_WHAT YOU ARE ASKED TO DO_
How many lines in these records include the string "added"? Reply with that number alone.

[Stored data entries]

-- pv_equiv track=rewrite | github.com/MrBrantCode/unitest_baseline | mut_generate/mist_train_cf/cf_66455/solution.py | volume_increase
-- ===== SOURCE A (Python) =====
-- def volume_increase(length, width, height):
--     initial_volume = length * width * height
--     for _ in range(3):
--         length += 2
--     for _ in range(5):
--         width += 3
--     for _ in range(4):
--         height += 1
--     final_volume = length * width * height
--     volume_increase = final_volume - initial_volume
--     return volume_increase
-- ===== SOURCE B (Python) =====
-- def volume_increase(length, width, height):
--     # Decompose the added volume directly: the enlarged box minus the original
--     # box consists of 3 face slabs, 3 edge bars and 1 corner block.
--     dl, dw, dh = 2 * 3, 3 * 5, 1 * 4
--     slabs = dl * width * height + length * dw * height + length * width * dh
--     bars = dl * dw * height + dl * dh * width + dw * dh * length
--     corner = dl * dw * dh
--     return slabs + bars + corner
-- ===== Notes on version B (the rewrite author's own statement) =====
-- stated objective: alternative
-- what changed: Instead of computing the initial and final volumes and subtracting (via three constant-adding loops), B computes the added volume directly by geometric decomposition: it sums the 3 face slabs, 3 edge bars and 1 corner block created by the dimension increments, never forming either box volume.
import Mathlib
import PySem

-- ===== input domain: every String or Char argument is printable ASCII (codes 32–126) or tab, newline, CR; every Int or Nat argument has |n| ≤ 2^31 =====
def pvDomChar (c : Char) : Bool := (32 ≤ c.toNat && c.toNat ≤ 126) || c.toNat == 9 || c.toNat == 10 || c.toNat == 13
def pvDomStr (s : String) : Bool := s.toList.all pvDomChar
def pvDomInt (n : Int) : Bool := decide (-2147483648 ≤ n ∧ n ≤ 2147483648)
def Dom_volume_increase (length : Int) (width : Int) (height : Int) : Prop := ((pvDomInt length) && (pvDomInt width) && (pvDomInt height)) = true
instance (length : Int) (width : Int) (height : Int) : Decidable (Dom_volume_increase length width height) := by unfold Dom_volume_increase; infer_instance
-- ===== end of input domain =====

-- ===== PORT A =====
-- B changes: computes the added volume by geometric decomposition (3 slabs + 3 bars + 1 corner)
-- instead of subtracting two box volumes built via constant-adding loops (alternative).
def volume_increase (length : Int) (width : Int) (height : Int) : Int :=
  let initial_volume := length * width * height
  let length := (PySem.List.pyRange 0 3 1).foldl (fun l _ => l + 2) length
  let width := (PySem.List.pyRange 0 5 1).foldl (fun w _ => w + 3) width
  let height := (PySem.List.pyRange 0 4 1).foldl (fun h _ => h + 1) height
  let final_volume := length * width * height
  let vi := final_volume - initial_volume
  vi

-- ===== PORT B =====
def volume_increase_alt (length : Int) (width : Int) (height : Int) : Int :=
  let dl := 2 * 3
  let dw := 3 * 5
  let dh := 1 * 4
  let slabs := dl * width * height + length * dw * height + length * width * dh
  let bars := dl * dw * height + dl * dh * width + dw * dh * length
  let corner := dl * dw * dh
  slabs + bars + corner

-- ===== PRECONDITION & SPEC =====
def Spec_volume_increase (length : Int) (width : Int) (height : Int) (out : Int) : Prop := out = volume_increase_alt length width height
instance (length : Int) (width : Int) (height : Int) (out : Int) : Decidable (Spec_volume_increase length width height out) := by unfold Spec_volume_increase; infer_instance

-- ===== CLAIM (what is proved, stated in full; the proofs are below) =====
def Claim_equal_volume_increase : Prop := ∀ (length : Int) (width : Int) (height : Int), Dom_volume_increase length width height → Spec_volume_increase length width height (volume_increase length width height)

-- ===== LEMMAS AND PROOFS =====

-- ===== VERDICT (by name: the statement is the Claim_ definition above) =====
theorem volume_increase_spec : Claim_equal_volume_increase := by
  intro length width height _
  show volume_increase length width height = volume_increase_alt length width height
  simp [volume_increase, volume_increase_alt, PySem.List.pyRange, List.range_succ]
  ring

_PROBLEM SOLUTION_
3